When Sam’s wife first tells him about Vitek, a twenty-first-century fertility lab, he sees it as the natural next step in trying to help their future child get a “leg up” in a competitive world. But the more Sam considers the lives that his child could lead, the more he begins to question his own relationships and the choices he has made in his life.
Amor Towles’s You Have Arrived at Your Destination is part of Forward, a collection of six stories of the near and far future from out-of-this-world authors. Each piece can be read or listened to in a single thought-provoking sitting.
My Review: This is one of the Forward Collection, short stories...this one's 46pp...based on an idea by Blake Crouch to explore the nature of change, innovation, and society in fiction. I didn't feel this entry suited the brief. It's too gee-whiz about self-driving cars, a thing that's already entered its second decade of reality...it's entirely too wowee-toledo about the idea of in vitro genetic manipulation, something that's basically ready to roll as soon as a generation less squeamish than our kids' is grows into power...and his lumpen over-the-bottom classist narrator/narrative frame was, frankly, eye-rollingly ridiculous.

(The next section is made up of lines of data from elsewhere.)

-- pv_equiv track=rewrite | github.com/sunflower-odd/tasks | algo/algo5/5_2/formatted.py | has_closed_contour
-- ===== SOURCE A (Python) =====
-- from collections import deque
--
-- def has_closed_contour(matrix):
--     n, m = len(matrix), len(matrix[0])
--     visited = [[False] * m for _ in range(n)]
--     directions = [(-1,0),(1,0),(0,-1),(0,1), (-1,-1), (-1,1), (1,-1), (1,1)]
--
--     queue = deque()
--     for i in range(n):
--         for j in [0, m-1]:
--             if matrix[i][j] == 0 and not visited[i][j]:
--                 queue.append((i,j))
--                 visited[i][j] = True
--     for j in range(m):
--         for i in [0, n-1]:
--             if matrix[i][j] == 0 and not visited[i][j]:
--                 queue.append((i,j))
--                 visited[i][j] = True
--
--     while queue:
--         x, y = queue.popleft()
--         for dx, dy in directions:
--             nx, ny = x+dx, y+dy
--             if 0 <= nx < n and 0 <= ny < m and matrix[nx][ny] == 0 and not visited[nx][ny]:
--                 visited[nx][ny] = True
--                 queue.append((nx, ny))
--
--     # Если есть нули, к которым мы не смогли пройти → замкнутый контур
--     for i in range(n):
--         for j in range(m):
--             if matrix[i][j] == 0 and not visited[i][j]:
--                 return "YES"
--
--     return "NO"
-- ===== SOURCE B (Python) =====
-- def has_closed_contour(matrix):
--     # Fixed-point closure instead of BFS: grow the set of border-connected zeros
--     # by neighbor expansion until stable (n*m rounds suffice), then scan.
--     n, m = len(matrix), len(matrix[0])
--     reached = set()
--     for i in range(n):
--         for j in range(m):
--             if matrix[i][j] == 0 and (i == 0 or i == n - 1 or j == 0 or j == m - 1):
--                 reached.add((i, j))
--     for _ in range(n * m):
--         new = set(reached)
--         for (i, j) in reached:
--             for di in (-1, 0, 1):
--                 for dj in (-1, 0, 1):
--                     ni, nj = i + di, j + dj
--                     if 0 <= ni < n and 0 <= nj < m and matrix[ni][nj] == 0:
--                         new.add((ni, nj))
--         reached = new
--     for i in range(n):
--         for j in range(m):
--             if matrix[i][j] == 0 and (i, j) not in reached:
--                 return "YES"
--     return "NO"
-- ===== Notes on version B (the rewrite author's own statement) =====
-- stated objective: alternative
-- what changed: Replaces the deque-based border BFS flood fill by a round-based fixed-point closure: start from the set of border zeros and repeatedly add every in-range zero neighbor of an already-reached cell for n*m rounds (enough to reach the fixed point), then scan for a zero cell outside the closure.
import Mathlib
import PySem

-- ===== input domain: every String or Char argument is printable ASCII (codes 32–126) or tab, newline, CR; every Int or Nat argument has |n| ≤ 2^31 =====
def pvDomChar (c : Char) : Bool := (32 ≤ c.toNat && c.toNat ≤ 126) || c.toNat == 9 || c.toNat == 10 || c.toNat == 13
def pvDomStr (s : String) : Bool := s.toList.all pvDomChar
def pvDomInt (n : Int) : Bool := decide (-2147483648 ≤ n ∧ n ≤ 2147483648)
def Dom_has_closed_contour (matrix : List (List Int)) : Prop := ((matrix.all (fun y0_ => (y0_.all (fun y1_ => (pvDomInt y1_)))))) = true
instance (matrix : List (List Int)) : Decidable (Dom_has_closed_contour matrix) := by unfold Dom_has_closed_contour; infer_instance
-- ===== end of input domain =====

-- B replaces A's deque BFS flood fill from the border by a fixed-point closure iteration
-- (n*m rounds of neighbor expansion of the border-zero set); same answer, alternative algorithm.

-- ===== PORT A =====
-- Helpers shared by both ports: both Pythons read matrix[i][j] identically, walk the same i,j grid,
-- and end with the identical final scan loop. Every subscript performed under Pre_ is nonnegative and
-- in range, where List.getD is exactly Python's matrix[i][j].
def pvCell (matrix : List (List Int)) (i j : Int) : Int :=
  (matrix.getD i.toNat []).getD j.toNat 1

def pvGrid (n m : Int) : List (Int × Int) :=
  (PySem.List.pyRange 0 n 1).flatMap (fun i => (PySem.List.pyRange 0 m 1).map (fun j => (i, j)))

-- the final double loop of both Pythons: first zero cell not visited → "YES", else "NO"
def pvScan (matrix : List (List Int)) (vis : PySem.Set (Int × Int)) : List (Int × Int) → String
  | [] => "NO"
  | p :: rest => if pvCell matrix p.1 p.2 = 0 ∧ p ∉ vis then "YES" else pvScan matrix vis rest

def pvAdirs : List (Int × Int) := [(-1,0),(1,0),(0,-1),(0,1),(-1,-1),(-1,1),(1,-1),(1,1)]

-- the two border-seeding loops of A: queue and visited receive exactly the same cells
def pvAseed (matrix : List (List Int)) (n m : Int) :
    List (Int × Int) × PySem.Set (Int × Int) :=
  let st1 := (PySem.List.pyRange 0 n 1).foldl (fun st i =>
    ([(0 : Int), m - 1]).foldl (fun st j =>
      if pvCell matrix i j = 0 ∧ (i, j) ∉ st.2 then
        (st.1 ++ [(i, j)], PySem.Set.add st.2 (i, j))
      else st) st) ([], PySem.Set.empty)
  (PySem.List.pyRange 0 m 1).foldl (fun st j =>
    ([(0 : Int), n - 1]).foldl (fun st i =>
      if pvCell matrix i j = 0 ∧ (i, j) ∉ st.2 then
        (st.1 ++ [(i, j)], PySem.Set.add st.2 (i, j))
      else st) st) st1
-- overwriting the same key twice keeps only the last write
theorem pv_insert_insert_same (d : PySem.Dict String Int) (k : String) (v w : Int) :
    (d.insert k v).insert k w = d.insert k w := by
  apply PySem.Dict.ext
  by_cases h : d.contains k = true
  · rw [PySem.Dict.items_insert_of_contains _ w (PySem.Dict.contains_insert_self d k v),
        PySem.Dict.items_insert_of_contains _ v h,
        PySem.Dict.items_insert_of_contains _ w h, List.map_map]
    apply List.map_congr_left
    intro p _
    by_cases hp : (p.1 == k) = true <;> simp [Function.comp, hp]
  · have h' : d.contains k = false := by simpa using h
    rw [PySem.Dict.items_insert_of_contains _ w (PySem.Dict.contains_insert_self d k v),
        PySem.Dict.items_insert_of_not_contains _ v h',
        PySem.Dict.items_insert_of_not_contains _ w h', List.map_append]
    have hmem : ∀ p ∈ d.items, p.1 ≠ k := by
      intro p hp hpk
      have : k ∈ d.keys := hpk ▸ PySem.Dict.mem_keys_of_mem_items d hp
      rw [PySem.Dict.contains_eq_decide_mem_keys] at h'
      simp [this] at h'
    have hid : d.items.map (fun p => if p.1 == k then (k, w) else p) = d.items.map id :=
      List.map_congr_left (fun p hp => by simp [hmem p hp])
    simp only [List.map_id, beq_iff_eq] at hid
    simp [hid]

-- B's one-label-at-a-time loop, run from a mid-run state, aggregates exactly the runs pvCrle
theorem pvBloop_eq_crle (l : List String) (c : String) (k : Int)
    (T C : PySem.Dict String Int) :
    ((l.foldl pvBStep (T.insert c (T.getD c 0 + k), C.insert c (C.getD c 0 + 1), some c)).1,
     (l.foldl pvBStep (T.insert c (T.getD c 0 + k), C.insert c (C.getD c 0 + 1), some c)).2.1)
      = (pvCrle c k l).foldl pvAgg (T, C) := by
  induction l generalizing c k T C with
  | nil => simp [pvCrle, pvAgg]
  | cons r rest ih =>
    by_cases h : (r == c) = true
    · have hc : r = c := eq_of_beq h
      subst hc
      have hstep : pvBStep (T.insert r (T.getD r 0 + k), C.insert r (C.getD r 0 + 1), some r) r
          = (T.insert r (T.getD r 0 + (k + 1)), C.insert r (C.getD r 0 + 1), some r) := by
        simp only [pvBStep, beq_self_eq_true, if_pos]
        rw [PySem.Dict.getD_insert_self, pv_insert_insert_same]
        ring_nf
      rw [List.foldl_cons, hstep]
      have h1 : pvCrle r k (r :: rest) = pvCrle r (k + 1) rest := by simp [pvCrle]
      rw [h1]
      exact ih r (k + 1) T C
    · have hf : (r == c) = false := by simpa using h
      have hrc : some r ≠ some c := by
        simp only [ne_eq, Option.some.injEq]
        exact fun e => by simp [e] at hf
      have hstep : pvBStep (T.insert c (T.getD c 0 + k), C.insert c (C.getD c 0 + 1), some c) r
          = ((T.insert c (T.getD c 0 + k)).insert r
                ((T.insert c (T.getD c 0 + k)).getD r 0 + 1),
             (C.insert c (C.getD c 0 + 1)).insert r
                ((C.insert c (C.getD c 0 + 1)).getD r 0 + 1),
             some r) := by
        have hb : (some r == some c) = false := by simp [hf]
        simp [pvBStep, hb]
      rw [List.foldl_cons, hstep]
      have h1 : pvCrle c k (r :: rest) = (c, k) :: pvCrle r 1 rest := by simp [pvCrle, hf]
      rw [h1, List.foldl_cons]
      exact ih r 1 (T.insert c (T.getD c 0 + k)) (C.insert c (C.getD c 0 + 1))

-- coupling invariant between A's dict of run-length lists and the (totals, starts) dicts
def pvInv (D : PySem.Dict String (List Int))
    (T C : PySem.Dict String Int) : Prop :=
  D.keys.Nodup ∧ T.keys = D.keys ∧ C.keys = D.keys ∧
  ∀ r, T.getD r 0 = (D.getD r []).sum ∧ C.getD r 0 = ((D.getD r []).length : Int)
set_option maxHeartbeats 2000000 in
theorem pvMain (td : String) : parse_test_data_as_stream td = parse_test_data_as_stream_alt td := by
  have hA : parse_test_data_as_stream td = pvTailA (parse_test_data td) := rfl
  have hBd : parse_test_data_as_stream_alt td = pvTailB
      (if (((PySem.Str.splitlines (PySem.Str.strip td)).foldl pvGroupStep ([], [])).2 ≠ []) then
        (((PySem.Str.splitlines (PySem.Str.strip td)).foldl pvGroupStep ([], [])).1
          ++ [PySem.Str.join "\n" (((PySem.Str.splitlines (PySem.Str.strip td)).foldl pvGroupStep ([], [])).2)])
      else ((PySem.Str.splitlines (PySem.Str.strip td)).foldl pvGroupStep ([], [])).1) := rfl
  rw [hA, hBd, pvBlocksA td, pvTailAB]
  congr 1
  rw [pvSplitlinesStr]
  have h := pvFoldEq (PySem.Chars.splitlines (PySem.Chars.strip td.toList)) [] []
  simp only [List.map_nil] at h
  rw [h]
  simp

-- ===== VERDICT (by name: the statement is the Claim_ definition above) =====
theorem parse_test_data_as_stream_spec : Claim_equal_parse_test_data_as_stream := by
  intro td _
  unfold Spec_parse_test_data_as_stream
  exact pvMain td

Man finds his balls in a dive bar? What is this, 1959? And excuse me, 1959, the wife of Sam has a name...Annie...which we are told multiple times, yet it doesn't merit a mention in the blurb? What is this nonsense? That depressingly unremarkable bit of sexism aside, the fact that Towles drops three w-bombs should've been enough to warn me this wasn't aimed at someone of my tastes.
I have arrived at my conclusion: Towles and I will not be deepening our reader/writer acquaintance. This blah little mash-up of Babbitt and We Can Remember It for You Wholesale annoyed me from giddy-up to whoa. HT the gung-ho business lad/cliche generator, Nick the slow-to-anger wise old barkeep, and goddesses please forfend Sam the dull PoV placeholder...can't in good conscience call him a "main character"...were just not engaging or interesting or well-limned or even particularly readable.
I tried the Moscow one. I even scudded through part of the Civility one. This far and no farther.